Collected data entries:
──────

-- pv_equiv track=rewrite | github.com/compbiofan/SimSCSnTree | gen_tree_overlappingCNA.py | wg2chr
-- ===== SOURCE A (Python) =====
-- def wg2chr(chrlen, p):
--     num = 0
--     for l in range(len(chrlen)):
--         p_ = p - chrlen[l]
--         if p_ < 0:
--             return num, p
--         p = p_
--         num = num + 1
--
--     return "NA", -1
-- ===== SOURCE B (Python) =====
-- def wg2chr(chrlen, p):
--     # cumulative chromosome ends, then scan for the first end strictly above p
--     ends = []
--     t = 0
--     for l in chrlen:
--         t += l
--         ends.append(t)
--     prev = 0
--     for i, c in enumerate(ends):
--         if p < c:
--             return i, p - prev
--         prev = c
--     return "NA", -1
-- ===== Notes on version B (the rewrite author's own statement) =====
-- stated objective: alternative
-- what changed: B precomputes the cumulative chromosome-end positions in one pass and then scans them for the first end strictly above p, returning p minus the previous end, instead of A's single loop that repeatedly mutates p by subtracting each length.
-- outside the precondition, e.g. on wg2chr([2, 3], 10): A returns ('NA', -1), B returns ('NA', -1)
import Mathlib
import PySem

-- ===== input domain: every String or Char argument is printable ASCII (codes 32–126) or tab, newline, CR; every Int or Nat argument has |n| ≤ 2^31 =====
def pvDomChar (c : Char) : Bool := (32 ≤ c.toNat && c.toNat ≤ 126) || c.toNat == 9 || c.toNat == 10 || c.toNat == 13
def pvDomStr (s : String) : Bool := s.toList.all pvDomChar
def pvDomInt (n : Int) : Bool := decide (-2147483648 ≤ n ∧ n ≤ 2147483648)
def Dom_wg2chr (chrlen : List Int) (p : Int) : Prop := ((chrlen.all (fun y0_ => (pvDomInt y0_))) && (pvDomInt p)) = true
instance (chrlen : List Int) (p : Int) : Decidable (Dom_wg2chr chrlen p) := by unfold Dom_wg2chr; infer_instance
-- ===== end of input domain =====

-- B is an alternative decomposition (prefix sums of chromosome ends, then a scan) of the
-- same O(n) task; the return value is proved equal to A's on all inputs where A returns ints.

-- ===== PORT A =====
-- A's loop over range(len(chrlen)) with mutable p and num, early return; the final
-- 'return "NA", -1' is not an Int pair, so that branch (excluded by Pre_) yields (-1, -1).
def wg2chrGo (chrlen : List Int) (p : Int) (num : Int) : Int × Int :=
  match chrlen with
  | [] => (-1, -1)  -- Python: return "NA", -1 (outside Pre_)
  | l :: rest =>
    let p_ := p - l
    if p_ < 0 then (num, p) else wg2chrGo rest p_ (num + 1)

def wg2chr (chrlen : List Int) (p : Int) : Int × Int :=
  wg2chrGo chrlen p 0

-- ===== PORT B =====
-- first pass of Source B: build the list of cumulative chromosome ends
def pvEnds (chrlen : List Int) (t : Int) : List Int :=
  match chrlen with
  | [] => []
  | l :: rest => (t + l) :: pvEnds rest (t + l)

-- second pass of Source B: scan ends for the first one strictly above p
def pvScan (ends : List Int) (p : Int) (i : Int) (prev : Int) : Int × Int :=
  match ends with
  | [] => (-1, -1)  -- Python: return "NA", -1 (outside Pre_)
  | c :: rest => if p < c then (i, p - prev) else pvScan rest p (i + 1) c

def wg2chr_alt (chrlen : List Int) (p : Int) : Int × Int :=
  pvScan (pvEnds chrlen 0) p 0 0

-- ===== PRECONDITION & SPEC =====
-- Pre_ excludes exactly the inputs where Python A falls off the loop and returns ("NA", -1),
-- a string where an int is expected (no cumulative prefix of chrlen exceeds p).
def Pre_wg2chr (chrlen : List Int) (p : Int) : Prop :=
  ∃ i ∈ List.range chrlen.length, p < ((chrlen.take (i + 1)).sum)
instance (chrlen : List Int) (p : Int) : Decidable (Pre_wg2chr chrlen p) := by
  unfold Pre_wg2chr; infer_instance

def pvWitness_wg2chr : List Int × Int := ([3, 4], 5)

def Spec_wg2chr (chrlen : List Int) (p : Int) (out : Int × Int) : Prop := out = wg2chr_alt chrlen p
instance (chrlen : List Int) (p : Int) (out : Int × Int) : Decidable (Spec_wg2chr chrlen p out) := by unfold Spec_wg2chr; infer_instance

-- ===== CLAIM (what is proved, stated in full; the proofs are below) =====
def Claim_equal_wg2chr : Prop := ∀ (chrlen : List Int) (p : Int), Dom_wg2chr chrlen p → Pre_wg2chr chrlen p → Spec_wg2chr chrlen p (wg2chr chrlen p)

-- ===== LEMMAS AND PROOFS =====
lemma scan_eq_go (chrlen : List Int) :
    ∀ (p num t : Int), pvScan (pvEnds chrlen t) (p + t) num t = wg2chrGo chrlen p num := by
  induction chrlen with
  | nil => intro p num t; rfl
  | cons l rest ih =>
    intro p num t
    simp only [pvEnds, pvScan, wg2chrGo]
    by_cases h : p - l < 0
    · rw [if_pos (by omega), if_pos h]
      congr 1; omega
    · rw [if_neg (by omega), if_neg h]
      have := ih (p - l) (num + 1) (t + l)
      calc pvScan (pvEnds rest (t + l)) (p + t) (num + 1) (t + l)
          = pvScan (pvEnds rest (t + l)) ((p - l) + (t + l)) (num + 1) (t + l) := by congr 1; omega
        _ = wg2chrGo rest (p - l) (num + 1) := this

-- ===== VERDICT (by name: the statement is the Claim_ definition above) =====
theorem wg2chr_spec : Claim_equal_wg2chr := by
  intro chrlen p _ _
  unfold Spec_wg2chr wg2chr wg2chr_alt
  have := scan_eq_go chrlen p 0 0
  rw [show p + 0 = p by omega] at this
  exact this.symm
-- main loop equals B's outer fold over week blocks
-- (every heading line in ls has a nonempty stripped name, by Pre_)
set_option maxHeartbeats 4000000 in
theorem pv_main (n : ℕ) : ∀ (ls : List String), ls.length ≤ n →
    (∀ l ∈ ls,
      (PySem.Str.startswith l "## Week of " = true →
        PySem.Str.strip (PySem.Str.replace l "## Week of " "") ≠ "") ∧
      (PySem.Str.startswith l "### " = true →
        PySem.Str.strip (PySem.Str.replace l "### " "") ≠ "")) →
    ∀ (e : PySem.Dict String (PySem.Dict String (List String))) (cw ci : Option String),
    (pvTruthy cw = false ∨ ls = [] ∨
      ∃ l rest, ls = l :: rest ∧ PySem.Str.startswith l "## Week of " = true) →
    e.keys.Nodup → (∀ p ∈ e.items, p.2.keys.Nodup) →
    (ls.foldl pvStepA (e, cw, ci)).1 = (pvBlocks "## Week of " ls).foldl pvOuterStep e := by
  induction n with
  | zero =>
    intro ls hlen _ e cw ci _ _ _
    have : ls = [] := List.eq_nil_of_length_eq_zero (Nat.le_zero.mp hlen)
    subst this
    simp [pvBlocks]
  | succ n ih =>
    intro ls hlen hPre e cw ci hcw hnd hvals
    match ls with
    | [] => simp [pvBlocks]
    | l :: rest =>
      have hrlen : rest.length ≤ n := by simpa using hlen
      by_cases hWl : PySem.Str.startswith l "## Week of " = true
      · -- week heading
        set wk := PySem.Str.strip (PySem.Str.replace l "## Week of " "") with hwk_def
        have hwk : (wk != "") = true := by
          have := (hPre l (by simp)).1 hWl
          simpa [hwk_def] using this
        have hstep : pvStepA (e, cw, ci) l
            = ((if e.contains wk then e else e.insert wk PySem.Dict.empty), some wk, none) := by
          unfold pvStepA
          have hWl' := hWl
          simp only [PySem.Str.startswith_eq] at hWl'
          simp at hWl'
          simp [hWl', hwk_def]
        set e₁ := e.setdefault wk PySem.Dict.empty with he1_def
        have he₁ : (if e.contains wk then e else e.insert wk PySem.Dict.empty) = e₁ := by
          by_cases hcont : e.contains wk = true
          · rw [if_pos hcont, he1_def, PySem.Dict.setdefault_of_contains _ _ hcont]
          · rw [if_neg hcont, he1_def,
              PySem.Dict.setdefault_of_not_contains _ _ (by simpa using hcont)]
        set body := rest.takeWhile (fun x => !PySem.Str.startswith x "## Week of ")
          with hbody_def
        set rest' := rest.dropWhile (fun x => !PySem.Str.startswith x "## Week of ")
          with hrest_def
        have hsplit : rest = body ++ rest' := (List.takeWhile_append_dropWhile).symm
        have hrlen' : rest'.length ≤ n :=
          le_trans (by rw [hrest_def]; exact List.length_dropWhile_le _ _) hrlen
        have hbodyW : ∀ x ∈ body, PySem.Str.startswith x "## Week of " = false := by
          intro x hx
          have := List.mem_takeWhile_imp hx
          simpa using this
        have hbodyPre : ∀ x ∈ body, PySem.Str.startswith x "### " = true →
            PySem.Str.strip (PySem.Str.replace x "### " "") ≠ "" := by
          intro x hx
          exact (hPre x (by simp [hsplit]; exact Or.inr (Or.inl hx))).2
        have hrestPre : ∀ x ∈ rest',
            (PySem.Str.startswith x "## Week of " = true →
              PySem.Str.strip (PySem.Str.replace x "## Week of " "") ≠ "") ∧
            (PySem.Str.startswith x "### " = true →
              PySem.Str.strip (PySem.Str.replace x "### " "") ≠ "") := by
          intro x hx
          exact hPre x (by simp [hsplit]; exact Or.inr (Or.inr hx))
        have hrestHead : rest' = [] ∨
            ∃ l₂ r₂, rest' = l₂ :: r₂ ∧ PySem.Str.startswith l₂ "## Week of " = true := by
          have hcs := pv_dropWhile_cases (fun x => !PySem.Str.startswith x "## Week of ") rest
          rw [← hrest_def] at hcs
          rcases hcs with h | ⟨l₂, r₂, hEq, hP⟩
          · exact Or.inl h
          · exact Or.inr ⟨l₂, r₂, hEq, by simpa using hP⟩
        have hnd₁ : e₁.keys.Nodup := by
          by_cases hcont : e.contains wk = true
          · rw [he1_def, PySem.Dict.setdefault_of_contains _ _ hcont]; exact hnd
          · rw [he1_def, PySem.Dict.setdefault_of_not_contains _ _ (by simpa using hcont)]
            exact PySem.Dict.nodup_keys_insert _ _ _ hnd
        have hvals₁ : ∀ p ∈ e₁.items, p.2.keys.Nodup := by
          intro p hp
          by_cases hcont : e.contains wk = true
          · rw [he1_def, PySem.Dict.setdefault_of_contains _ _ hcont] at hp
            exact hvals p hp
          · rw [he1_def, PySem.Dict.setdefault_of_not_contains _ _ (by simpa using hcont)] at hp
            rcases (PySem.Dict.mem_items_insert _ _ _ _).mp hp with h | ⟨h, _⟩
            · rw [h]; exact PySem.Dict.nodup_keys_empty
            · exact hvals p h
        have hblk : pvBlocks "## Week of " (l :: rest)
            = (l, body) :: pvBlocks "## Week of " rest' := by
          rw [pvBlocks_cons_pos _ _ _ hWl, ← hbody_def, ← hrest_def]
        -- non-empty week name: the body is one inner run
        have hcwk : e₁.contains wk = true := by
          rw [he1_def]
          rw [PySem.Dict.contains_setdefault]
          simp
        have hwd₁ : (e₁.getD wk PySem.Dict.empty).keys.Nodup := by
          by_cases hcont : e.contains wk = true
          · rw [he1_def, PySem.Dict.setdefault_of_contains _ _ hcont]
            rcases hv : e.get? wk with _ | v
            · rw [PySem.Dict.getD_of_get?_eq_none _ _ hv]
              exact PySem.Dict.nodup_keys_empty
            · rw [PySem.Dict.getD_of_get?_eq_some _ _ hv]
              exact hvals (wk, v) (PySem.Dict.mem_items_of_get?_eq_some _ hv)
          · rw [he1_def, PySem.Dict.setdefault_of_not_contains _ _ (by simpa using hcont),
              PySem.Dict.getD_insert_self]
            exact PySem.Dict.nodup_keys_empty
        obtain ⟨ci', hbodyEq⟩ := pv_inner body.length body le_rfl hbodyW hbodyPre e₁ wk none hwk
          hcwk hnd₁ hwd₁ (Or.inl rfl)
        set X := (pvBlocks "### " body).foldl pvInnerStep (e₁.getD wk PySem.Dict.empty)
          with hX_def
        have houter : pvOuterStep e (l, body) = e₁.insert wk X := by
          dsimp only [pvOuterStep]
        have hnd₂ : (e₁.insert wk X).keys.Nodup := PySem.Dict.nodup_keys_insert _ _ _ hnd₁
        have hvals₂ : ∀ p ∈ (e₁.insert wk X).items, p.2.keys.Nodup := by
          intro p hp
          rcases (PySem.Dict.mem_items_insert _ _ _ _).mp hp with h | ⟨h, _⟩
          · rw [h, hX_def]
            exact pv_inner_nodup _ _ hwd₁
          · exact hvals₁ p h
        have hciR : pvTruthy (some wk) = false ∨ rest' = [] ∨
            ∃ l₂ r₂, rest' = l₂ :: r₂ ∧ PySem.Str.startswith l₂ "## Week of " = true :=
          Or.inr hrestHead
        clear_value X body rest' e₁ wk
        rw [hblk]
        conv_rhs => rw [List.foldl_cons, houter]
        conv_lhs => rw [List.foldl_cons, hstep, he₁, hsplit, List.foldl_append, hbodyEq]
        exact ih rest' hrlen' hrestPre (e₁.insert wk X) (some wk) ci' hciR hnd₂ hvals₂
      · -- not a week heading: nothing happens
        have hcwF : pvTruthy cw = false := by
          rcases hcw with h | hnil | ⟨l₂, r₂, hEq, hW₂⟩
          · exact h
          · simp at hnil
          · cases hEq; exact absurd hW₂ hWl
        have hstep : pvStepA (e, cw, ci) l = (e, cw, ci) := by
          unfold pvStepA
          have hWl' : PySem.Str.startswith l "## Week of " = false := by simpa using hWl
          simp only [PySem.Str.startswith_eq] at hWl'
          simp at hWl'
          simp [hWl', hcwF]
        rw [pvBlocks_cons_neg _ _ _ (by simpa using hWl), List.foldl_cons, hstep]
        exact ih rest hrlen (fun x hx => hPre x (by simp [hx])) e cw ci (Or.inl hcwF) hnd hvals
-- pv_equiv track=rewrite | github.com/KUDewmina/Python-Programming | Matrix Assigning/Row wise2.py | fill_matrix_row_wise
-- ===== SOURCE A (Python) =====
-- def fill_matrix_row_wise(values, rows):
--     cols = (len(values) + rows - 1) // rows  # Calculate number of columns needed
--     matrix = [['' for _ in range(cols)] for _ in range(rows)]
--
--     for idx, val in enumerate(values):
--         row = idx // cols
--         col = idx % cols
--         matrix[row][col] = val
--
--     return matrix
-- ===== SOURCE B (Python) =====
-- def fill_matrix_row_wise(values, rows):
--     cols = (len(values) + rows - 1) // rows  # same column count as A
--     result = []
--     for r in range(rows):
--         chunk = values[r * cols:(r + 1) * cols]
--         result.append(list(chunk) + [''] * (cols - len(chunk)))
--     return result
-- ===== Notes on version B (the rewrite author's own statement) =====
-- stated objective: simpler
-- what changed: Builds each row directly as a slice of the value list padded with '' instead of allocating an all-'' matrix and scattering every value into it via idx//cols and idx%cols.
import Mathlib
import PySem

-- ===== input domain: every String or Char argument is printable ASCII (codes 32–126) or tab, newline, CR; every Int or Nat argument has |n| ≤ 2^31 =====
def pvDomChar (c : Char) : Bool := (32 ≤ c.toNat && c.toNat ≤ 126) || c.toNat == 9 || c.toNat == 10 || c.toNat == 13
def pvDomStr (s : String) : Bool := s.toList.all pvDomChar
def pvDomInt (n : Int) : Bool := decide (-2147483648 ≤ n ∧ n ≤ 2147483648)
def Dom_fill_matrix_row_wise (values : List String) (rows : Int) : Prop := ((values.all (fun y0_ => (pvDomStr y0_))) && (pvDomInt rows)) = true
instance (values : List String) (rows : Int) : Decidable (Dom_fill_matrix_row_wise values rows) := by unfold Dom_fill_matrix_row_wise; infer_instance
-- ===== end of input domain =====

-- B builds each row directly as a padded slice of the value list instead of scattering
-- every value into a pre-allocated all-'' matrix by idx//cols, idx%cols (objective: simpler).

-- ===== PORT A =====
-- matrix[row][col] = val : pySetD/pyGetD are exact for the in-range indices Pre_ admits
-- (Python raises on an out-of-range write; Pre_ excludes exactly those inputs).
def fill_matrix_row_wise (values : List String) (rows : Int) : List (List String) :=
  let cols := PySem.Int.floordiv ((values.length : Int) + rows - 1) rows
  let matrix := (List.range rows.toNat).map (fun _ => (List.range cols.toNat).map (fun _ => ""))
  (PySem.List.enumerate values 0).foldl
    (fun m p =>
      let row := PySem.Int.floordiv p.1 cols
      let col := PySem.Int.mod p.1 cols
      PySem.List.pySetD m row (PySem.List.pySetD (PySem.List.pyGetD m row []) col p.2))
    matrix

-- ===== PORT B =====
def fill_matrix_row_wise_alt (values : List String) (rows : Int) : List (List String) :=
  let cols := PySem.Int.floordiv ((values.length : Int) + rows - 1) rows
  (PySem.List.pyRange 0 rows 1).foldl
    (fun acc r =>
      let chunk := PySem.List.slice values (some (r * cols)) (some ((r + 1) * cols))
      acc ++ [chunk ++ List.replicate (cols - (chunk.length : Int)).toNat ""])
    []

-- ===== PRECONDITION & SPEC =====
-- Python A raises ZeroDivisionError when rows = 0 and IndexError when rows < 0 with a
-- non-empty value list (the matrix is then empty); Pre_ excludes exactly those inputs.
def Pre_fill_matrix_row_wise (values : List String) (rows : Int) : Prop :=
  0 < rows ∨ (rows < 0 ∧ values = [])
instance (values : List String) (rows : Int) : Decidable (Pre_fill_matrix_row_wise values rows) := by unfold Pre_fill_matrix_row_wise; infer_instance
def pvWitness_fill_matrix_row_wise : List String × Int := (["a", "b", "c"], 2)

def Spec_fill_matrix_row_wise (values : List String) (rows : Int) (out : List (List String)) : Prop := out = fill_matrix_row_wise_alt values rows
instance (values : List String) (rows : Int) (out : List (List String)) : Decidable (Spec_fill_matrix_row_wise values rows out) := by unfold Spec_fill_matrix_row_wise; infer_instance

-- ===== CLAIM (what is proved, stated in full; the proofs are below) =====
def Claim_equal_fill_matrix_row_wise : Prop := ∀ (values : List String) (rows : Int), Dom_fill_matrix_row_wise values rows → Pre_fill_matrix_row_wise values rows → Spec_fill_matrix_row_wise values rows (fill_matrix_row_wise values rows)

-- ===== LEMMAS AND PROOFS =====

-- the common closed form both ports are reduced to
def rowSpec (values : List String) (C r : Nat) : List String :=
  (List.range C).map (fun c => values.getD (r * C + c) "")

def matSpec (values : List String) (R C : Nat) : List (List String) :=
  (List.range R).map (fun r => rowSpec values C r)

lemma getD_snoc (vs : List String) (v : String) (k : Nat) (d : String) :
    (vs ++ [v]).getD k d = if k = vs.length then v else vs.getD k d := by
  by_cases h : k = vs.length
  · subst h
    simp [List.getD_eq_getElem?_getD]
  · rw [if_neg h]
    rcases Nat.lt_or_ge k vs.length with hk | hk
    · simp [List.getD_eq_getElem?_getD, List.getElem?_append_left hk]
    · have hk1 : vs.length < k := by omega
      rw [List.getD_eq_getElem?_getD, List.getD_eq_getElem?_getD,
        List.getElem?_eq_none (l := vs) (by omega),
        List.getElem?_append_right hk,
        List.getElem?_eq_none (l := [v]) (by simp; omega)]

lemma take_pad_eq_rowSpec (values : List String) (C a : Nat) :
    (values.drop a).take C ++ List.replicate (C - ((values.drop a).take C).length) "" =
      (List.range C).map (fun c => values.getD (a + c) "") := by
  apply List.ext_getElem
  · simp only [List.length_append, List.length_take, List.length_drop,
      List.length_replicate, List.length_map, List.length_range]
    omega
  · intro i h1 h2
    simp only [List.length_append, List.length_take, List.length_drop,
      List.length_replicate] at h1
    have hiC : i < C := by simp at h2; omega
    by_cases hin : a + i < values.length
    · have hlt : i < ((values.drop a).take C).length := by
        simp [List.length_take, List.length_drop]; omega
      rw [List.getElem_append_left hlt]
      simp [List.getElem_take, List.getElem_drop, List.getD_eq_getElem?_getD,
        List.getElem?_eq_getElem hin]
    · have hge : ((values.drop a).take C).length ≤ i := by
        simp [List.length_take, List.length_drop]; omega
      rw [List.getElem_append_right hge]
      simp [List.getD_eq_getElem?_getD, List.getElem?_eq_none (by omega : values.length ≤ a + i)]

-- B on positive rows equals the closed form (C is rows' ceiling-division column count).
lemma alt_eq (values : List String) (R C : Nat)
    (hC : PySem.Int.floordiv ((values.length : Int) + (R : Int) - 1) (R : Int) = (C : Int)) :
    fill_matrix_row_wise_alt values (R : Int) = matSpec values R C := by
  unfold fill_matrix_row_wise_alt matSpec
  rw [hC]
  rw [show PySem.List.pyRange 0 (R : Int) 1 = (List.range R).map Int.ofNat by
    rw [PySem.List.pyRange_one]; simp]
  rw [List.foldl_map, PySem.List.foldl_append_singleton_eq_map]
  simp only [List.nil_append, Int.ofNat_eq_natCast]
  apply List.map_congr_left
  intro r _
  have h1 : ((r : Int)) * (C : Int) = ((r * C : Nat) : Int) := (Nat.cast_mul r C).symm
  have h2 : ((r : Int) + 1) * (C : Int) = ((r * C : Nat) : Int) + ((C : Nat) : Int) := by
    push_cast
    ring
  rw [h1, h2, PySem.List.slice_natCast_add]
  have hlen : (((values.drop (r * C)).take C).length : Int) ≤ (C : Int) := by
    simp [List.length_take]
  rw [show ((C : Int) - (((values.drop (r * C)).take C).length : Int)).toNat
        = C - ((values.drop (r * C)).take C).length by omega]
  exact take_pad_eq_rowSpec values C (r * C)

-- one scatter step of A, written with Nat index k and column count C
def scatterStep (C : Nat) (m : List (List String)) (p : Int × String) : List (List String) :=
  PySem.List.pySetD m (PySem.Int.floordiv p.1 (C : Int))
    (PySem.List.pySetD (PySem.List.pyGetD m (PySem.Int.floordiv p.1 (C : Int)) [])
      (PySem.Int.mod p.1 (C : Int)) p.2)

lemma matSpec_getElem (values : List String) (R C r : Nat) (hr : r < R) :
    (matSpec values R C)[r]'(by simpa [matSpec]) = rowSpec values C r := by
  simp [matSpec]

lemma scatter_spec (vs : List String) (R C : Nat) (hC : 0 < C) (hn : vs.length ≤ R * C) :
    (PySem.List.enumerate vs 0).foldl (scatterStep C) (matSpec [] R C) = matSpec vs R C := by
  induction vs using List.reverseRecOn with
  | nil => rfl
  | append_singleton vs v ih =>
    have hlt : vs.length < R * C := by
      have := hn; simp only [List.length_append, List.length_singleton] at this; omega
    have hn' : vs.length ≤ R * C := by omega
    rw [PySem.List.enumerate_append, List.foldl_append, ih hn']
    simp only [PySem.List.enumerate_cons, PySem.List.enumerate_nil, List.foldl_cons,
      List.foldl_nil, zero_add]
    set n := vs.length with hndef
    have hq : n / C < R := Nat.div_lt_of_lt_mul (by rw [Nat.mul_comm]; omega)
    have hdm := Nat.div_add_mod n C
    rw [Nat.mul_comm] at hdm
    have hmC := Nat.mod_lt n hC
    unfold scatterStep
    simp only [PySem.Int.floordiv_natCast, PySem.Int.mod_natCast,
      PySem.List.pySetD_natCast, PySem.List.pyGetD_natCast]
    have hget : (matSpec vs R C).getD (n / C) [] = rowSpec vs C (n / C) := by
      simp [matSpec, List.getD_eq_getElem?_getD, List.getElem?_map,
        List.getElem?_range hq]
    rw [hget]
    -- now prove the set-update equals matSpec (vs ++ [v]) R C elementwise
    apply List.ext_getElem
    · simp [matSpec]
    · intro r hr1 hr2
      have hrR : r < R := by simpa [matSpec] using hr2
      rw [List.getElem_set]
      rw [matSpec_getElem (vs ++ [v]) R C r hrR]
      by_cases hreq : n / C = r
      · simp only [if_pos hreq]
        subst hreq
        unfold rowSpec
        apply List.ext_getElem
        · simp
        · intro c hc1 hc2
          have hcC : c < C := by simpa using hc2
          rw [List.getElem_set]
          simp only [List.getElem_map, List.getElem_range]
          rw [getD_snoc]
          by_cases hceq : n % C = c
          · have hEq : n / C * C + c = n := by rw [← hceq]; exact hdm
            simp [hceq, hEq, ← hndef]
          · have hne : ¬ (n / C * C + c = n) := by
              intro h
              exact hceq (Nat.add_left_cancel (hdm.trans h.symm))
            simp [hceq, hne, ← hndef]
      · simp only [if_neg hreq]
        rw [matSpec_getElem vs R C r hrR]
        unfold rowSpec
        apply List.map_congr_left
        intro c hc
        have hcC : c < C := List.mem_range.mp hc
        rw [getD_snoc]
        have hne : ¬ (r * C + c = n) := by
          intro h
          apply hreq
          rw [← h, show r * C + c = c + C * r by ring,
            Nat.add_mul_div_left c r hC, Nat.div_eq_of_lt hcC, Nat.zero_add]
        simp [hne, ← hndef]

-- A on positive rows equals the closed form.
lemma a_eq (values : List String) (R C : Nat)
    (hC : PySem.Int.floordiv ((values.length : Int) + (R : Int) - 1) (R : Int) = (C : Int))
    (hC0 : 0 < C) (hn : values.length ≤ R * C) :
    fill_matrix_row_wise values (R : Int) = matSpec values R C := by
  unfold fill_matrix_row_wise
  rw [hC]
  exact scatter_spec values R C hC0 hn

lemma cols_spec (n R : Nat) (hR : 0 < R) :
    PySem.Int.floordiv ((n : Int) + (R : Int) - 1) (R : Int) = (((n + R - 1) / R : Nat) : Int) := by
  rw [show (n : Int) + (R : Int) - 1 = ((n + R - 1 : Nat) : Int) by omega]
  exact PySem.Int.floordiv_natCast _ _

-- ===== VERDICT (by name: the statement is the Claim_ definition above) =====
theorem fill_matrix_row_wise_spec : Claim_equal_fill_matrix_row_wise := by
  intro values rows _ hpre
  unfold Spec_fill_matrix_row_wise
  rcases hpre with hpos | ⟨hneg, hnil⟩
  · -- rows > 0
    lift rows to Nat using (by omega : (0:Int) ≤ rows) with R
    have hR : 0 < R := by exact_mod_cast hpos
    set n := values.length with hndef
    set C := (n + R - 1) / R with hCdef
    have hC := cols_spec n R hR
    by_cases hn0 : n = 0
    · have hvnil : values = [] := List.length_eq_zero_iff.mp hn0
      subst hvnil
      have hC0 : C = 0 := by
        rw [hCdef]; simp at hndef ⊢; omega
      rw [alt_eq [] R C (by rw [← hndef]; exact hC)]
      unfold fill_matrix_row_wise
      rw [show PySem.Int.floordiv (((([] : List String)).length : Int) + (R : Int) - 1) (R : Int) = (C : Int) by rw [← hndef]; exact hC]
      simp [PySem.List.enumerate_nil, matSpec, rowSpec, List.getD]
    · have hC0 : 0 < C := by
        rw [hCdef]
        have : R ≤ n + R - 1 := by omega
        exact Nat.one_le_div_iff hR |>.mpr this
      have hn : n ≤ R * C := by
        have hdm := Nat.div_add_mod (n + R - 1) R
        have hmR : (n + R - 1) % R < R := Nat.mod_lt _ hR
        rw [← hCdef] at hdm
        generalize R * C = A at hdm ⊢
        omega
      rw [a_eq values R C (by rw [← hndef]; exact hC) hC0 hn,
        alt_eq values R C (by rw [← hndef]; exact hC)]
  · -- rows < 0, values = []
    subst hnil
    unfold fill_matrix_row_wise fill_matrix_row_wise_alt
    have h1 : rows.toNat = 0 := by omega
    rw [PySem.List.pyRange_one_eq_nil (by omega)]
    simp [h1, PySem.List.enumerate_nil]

──────

→ **What is needed**: Among the entries above, the line containing "only [if_neg hreq]", the line containing "set n := values.length with hndef", and all lines between them are to be restated word for word; nothing else belongs in the reply.

→ **Exercise answer**:
      · simp only [if_neg hreq]
        rw [matSpec_getElem vs R C r hrR]
        unfold rowSpec
        apply List.map_congr_left
        intro c hc
        have hcC : c < C := List.mem_range.mp hc
        rw [getD_snoc]
        have hne : ¬ (r * C + c = n) := by
          intro h
          apply hreq
          rw [← h, show r * C + c = c + C * r by ring,
            Nat.add_mul_div_left c r hC, Nat.div_eq_of_lt hcC, Nat.zero_add]
        simp [hne, ← hndef]

-- A on positive rows equals the closed form.
lemma a_eq (values : List String) (R C : Nat)
    (hC : PySem.Int.floordiv ((values.length : Int) + (R : Int) - 1) (R : Int) = (C : Int))
    (hC0 : 0 < C) (hn : values.length ≤ R * C) :
    fill_matrix_row_wise values (R : Int) = matSpec values R C := by
  unfold fill_matrix_row_wise
  rw [hC]
  exact scatter_spec values R C hC0 hn

lemma cols_spec (n R : Nat) (hR : 0 < R) :
    PySem.Int.floordiv ((n : Int) + (R : Int) - 1) (R : Int) = (((n + R - 1) / R : Nat) : Int) := by
  rw [show (n : Int) + (R : Int) - 1 = ((n + R - 1 : Nat) : Int) by omega]
  exact PySem.Int.floordiv_natCast _ _

-- ===== VERDICT (by name: the statement is the Claim_ definition above) =====
theorem fill_matrix_row_wise_spec : Claim_equal_fill_matrix_row_wise := by
  intro values rows _ hpre
  unfold Spec_fill_matrix_row_wise
  rcases hpre with hpos | ⟨hneg, hnil⟩
  · -- rows > 0
    lift rows to Nat using (by omega : (0:Int) ≤ rows) with R
    have hR : 0 < R := by exact_mod_cast hpos
    set n := values.length with hndef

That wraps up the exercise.